Check the forecast. Bring the Burro. (Plus, a motor-assisted adventure)

Whoa! Hey there! We’re back!

So we haven’t been out with the Burro much on account of the general awesomeness that is Pemberton (see end of post), but we did camp in it once this summer. And we also camped without it once.

Let’s see how the two trips turned out:

Camping trip #1: Squamish (with Burro)

When apocalyptic smoke from local, raging wildfires descended on Pemberton, we loaded up our car and Burro for a biking trip in Squamish with some friends. After waking our battery from what seemed like a potentially fatal coma, re-attaching the tow mirrors, and revising our faithful “Towing Checklist”, we were off to the adventure capital of Canada.

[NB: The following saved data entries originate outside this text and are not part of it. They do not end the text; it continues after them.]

-- pv_equiv track=rewrite | github.com/pypi-data/pypi-mirror-58 | packages/kSpider/kSpider-1.0.2-py3-none-any.whl/src/pairwise/virtualQs_class.py | int_to_str
-- ===== SOURCE A (Python) =====
-- def int_to_str(kmer, kSize):
--     _map = {0: 'A', 1: 'C', 2: 'T', 3: 'G'}
--     kmer_str = ""
--     for i in range(kSize, 0, -1):
--         base = (kmer >> (i * 2 - 2)) & 3
--         ch = _map[base]
--         kmer_str += ch
--
--     return kmer_str
-- ===== SOURCE B (Python) =====
-- def int_to_str(kmer, kSize):
--     _map = {0: 'A', 1: 'C', 2: 'T', 3: 'G'}
--     if kSize <= 0:
--         return ""
--     if kSize == 1:
--         return _map[kmer % 4]
--     half = kSize // 2
--     high, low = divmod(kmer, 4 ** half)
--     return int_to_str(high, kSize - half) + int_to_str(low, half)
-- ===== Notes on version B (the rewrite author's own statement) =====
-- stated objective: alternative
-- what changed: B decodes the k-mer by recursive divide-and-conquer: it splits kSize in half, uses divmod(kmer, 4**half) to split the integer into high and low parts, recurses on each and concatenates, instead of A's flat loop extracting each 2-bit group with a per-position shift and mask.
import Mathlib
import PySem

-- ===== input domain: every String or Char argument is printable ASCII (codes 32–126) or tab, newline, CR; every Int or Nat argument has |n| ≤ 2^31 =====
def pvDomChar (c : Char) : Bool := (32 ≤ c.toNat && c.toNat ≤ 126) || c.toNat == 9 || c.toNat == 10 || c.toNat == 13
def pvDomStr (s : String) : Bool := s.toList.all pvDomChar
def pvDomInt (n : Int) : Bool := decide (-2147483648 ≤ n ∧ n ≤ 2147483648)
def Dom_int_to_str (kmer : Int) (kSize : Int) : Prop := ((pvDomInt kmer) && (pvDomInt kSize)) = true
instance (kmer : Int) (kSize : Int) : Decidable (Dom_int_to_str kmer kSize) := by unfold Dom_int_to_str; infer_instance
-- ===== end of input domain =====

-- B decodes by recursive divide-and-conquer — divmod(kmer, 4**half) splits the integer into
-- high/low parts which are decoded independently and concatenated — instead of A's flat loop
-- extracting each 2-bit group with a per-position shift and mask; same values.

-- shared helper: the dict {0:'A',1:'C',2:'T',3:'G'} of both Pythons; the lookup argument is
-- always in {0,1,2,3} ((x & 3) in A, (x % 4) in B), so the KeyError branch is unreachable
-- and the default is never used.
def pvMapC (b : Int) : Char :=
  ((PySem.Dict.ofList [((0:Int),'A'),(1,'C'),(2,'T'),(3,'G')]).get? b).getD 'A'

-- ===== PORT A =====
-- kmer >> s with s ≥ 0 (here s = i*2-2, i ≥ 1 in the loop) is Lean's Int >>> s.toNat; & 3 is PySem.Int.band.
def int_to_str (kmer : Int) (kSize : Int) : String :=
  (PySem.List.pyRange kSize 0 (-1)).foldl
    (fun kmer_str i =>
      let base := PySem.Int.band (kmer >>> ((i * 2 - 2).toNat)) 3
      let ch := pvMapC base
      kmer_str ++ String.singleton ch)
    ""

-- ===== PORT B =====
-- divmod(kmer, 4 ** half) is (PySem.Int.floordiv, PySem.Int.mod) by 4 ^ half; the divisor is a
-- positive power (half = kSize // 2 ≥ 1 on this branch), so its Nat exponent is half.toNat.
def int_to_str_alt (kmer : Int) (kSize : Int) : String :=
  if _h0 : kSize ≤ 0 then ""
  else if _h1 : kSize = 1 then String.singleton (pvMapC (PySem.Int.mod kmer 4))
  else
    let half := PySem.Int.floordiv kSize 2
    let d : Int := 4 ^ half.toNat
    let high := PySem.Int.floordiv kmer d
    let low := PySem.Int.mod kmer d
    int_to_str_alt high (kSize - half) ++ int_to_str_alt low half
termination_by kSize.toNat
decreasing_by
  · have h2 : (2:Int) ≤ kSize := by omega
    have : PySem.Int.floordiv kSize 2 = kSize / 2 :=
      PySem.Int.floordiv_eq_ediv_of_pos (by omega)
    simp only [this]; omega
  · have h2 : (2:Int) ≤ kSize := by omega
    have : PySem.Int.floordiv kSize 2 = kSize / 2 :=
      PySem.Int.floordiv_eq_ediv_of_pos (by omega)
    simp only [this]; omega

-- ===== PRECONDITION & SPEC =====
def Spec_int_to_str (kmer : Int) (kSize : Int) (out : String) : Prop := out = int_to_str_alt kmer kSize
instance (kmer : Int) (kSize : Int) (out : String) : Decidable (Spec_int_to_str kmer kSize out) := by unfold Spec_int_to_str; infer_instance

-- ===== CLAIM (what is proved, stated in full; the proofs are below) =====
def Claim_equal_int_to_str : Prop := ∀ (kmer : Int) (kSize : Int), Dom_int_to_str kmer kSize → Spec_int_to_str kmer kSize (int_to_str kmer kSize)

-- ===== LEMMAS AND PROOFS =====

-- the 2-bit group t of x, written arithmetically (Python-floor division and mod, divisor > 0)
def pvDigit (x : Int) (t : Nat) : Int := PySem.Int.mod (PySem.Int.floordiv x (4 ^ t)) 4

-- both programs produce this character list
def pvSpecChars (x : Int) (n : Nat) : List Char :=
  (List.range n).map (fun j => pvMapC (pvDigit x (n - 1 - j)))

theorem pvDigit_eq_emod (x : Int) (t : Nat) : pvDigit x t = (x / 4 ^ t) % 4 := by
  unfold pvDigit
  rw [PySem.Int.floordiv_eq_ediv_of_pos (by positivity), PySem.Int.mod_eq_emod_of_pos (by omega)]

-- A's 2-bit extraction (shift + mask) computes pvDigit
theorem pv_band3 (y : Int) : PySem.Int.band y 3 = y % 4 := by
  unfold PySem.Int.band
  have hmask : ∀ m : Nat, m &&& Int.toNat 3 = m % 4 := by
    intro m
    have := Nat.and_two_pow_sub_one_eq_mod m 2
    norm_num at this
    exact this
  split_ifs with ha hb hb
  · rw [hmask]
    omega
  · omega
  · rw [Nat.and_comm, hmask]
    omega
  · omega

theorem pv_shift_digit (x : Int) (t : Nat) :
    PySem.Int.band (x >>> ((2 * t : Nat) : Int)) 3 = pvDigit x t := by
  rw [Int.shiftRight_natCast_right, pv_band3, pvDigit_eq_emod, Int.shiftRight_eq_div_pow]
  congr 2
  rw [pow_mul]
  norm_num

-- A's foldl pushes one character per loop index
theorem pv_foldl_push (c : Int → Char) (l : List Int) (acc : String) :
    l.foldl (fun s i => s ++ String.singleton (c i)) acc = acc ++ String.ofList (l.map c) := by
  induction l generalizing acc with
  | nil => simp
  | cons x xs ih =>
      rw [List.foldl_cons, ih, ← String.toList_inj]
      simp

theorem pv_A_chars (kmer : Int) (kSize : Int) :
    (int_to_str kmer kSize).toList = pvSpecChars kmer kSize.toNat := by
  unfold int_to_str pvSpecChars
  rw [pv_foldl_push, PySem.List.pyRange_neg_one]
  simp only [String.toList_append, String.toList_ofList, String.toList_empty, List.nil_append,
    List.map_map]
  by_cases h : kSize ≤ 0
  · simp [show kSize.toNat = 0 by omega]
  · apply List.ext_getElem
    · simp
    · intro j h1 h2
      simp only [List.getElem_map, List.getElem_range, Function.comp_apply]
      have hj : j < kSize.toNat := by simpa using h2
      have he : ((kSize - (j:Int)) * 2 - 2).toNat = 2 * (kSize.toNat - 1 - j) := by omega
      rw [he]
      exact congrArg pvMapC (pv_shift_digit kmer (kSize.toNat - 1 - j))

-- splitting the integer splits its 2-bit groups: high part
theorem pv_digit_high (x : Int) (h t : Nat) :
    pvDigit (PySem.Int.floordiv x (4 ^ h)) t = pvDigit x (t + h) := by
  rw [pvDigit_eq_emod, pvDigit_eq_emod,
    PySem.Int.floordiv_eq_ediv_of_pos (b := (4:Int) ^ h) (by positivity)]
  rw [Int.ediv_ediv_of_nonneg (by positivity), ← pow_add]
  ring_nf

-- low part: groups below the cut are unchanged by taking the remainder
theorem pv_digit_low (x : Int) (h t : Nat) (ht : t < h) :
    pvDigit (PySem.Int.mod x (4 ^ h)) t = pvDigit x t := by
  rw [pvDigit_eq_emod, pvDigit_eq_emod,
    PySem.Int.mod_eq_emod_of_pos (b := (4:Int) ^ h) (by positivity)]
  have hsplit : x % 4 ^ h = x + (-(x / 4 ^ h) * 4 ^ (h - t - 1) * 4) * 4 ^ t := by
    have : (4:Int) ^ h = 4 ^ (h - t - 1) * 4 * 4 ^ t := by
      rw [← pow_succ, ← pow_add]; congr 1; omega
    rw [Int.emod_def, this]; ring
  rw [hsplit, Int.add_mul_ediv_right _ _ (by positivity), Int.add_mul_emod_self_right]

theorem pv_spec_split (x : Int) (n h : Nat) (h1 : 1 ≤ h) (h2 : h < n) :
    pvSpecChars x n =
      pvSpecChars (PySem.Int.floordiv x (4 ^ h)) (n - h) ++
      pvSpecChars (PySem.Int.mod x (4 ^ h)) h := by
  apply List.ext_getElem
  · simp [pvSpecChars]; omega
  · intro j hj1 hj2
    have hjn : j < n := by simpa [pvSpecChars] using hj1
    rw [List.getElem_append]
    simp only [pvSpecChars, List.getElem_map, List.getElem_range, List.length_map,
      List.length_range]
    split_ifs with hcase
    · rw [pv_digit_high]
      congr 2
      omega
    · rw [pv_digit_low _ _ _ (by omega)]
      congr 2
      omega

theorem pv_B_chars (n : Nat) : ∀ (x : Int), (int_to_str_alt x (n : Int)).toList = pvSpecChars x n := by
  induction n using Nat.strong_induction_on with
  | _ n ih =>
    intro x
    rw [int_to_str_alt]
    rcases Nat.eq_zero_or_pos n with h0 | h0
    · subst h0; simp [pvSpecChars]
    rcases Nat.lt_or_ge n 2 with h1 | h1
    · have : n = 1 := by omega
      subst this
      simp [pvSpecChars, pvDigit, List.range_succ]
    · have hle : ¬ ((n : Int) ≤ 0) := by omega
      have hne : ¬ ((n : Int) = 1) := by omega
      simp only [dif_neg hle, dif_neg hne]
      have hhalf : PySem.Int.floordiv (n : Int) 2 = ((n / 2 : Nat) : Int) := by
        rw [PySem.Int.floordiv_eq_ediv_of_pos (by omega)]; omega
      set h := n / 2 with hh
      have hh1 : 1 ≤ h := by omega
      have hh2 : h < n := by omega
      simp only [String.toList_append, hhalf]
      rw [show ((n : Int) - ((h : Nat) : Int)) = ((n - h : Nat) : Int) from by omega]
      rw [ih (n - h) (by omega), ih h hh2]
      exact (pv_spec_split x n h hh1 hh2).symm

-- ===== VERDICT (by name: the statement is the Claim_ definition above) =====
theorem int_to_str_spec : Claim_equal_int_to_str := by
  intro kmer kSize _
  unfold Spec_int_to_str
  rw [← String.toList_inj, pv_A_chars]
  by_cases h : kSize ≤ 0
  · rw [int_to_str_alt]
    simp [dif_pos h, pvSpecChars, show kSize.toNat = 0 by omega]
  · have : kSize = ((kSize.toNat : Nat) : Int) := by omega
    conv_rhs => rw [this]
    rw [pv_B_chars]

(Pro tip: If your AGM battery’s voltage is too low to charge, hook it up in parallel with another higher-voltage battery. The higher voltage battery will give the inverter the voltage it needs to charge. We did this by hooking our trailer up to the car; both the car and the inverter were able to charge the trailer battery this way. Back from the dead!)

After a sweet day of slaying it on our bikes (kind of like this: Half Nelson), we retreated back to the best spot at Wonderland Valley Resort for a wonderful evening of grilled halloumi and other foods that not as memorable as grilled halloumi. When the rain started in again, we retreated into the Burro for drinks, desert, and a comfy evening of conversation.

Overall, a fantastic, dry, well-equipped trip!

Camping trip #2: South Chilcotin Mountains (no Burro)

We intended this to be our anniversary adventure bike weekend. The Monday before, I eagerly and hastily snagged the last camping spot for the weekend. The road across the mountain pass from Pemberton to the Tyax Wilderness Resort seemed too rough for our hand-crafted trailer, so we decided to leave the Burro at home and pack our tent.

One could have predicted the outcome of this trip when my response to the question “Is it still supposed to rain this weekend?” was “What rain?” Nevertheless, in true Ming and Jared fashion, we forged ahead, hoping for the best and planning for the best.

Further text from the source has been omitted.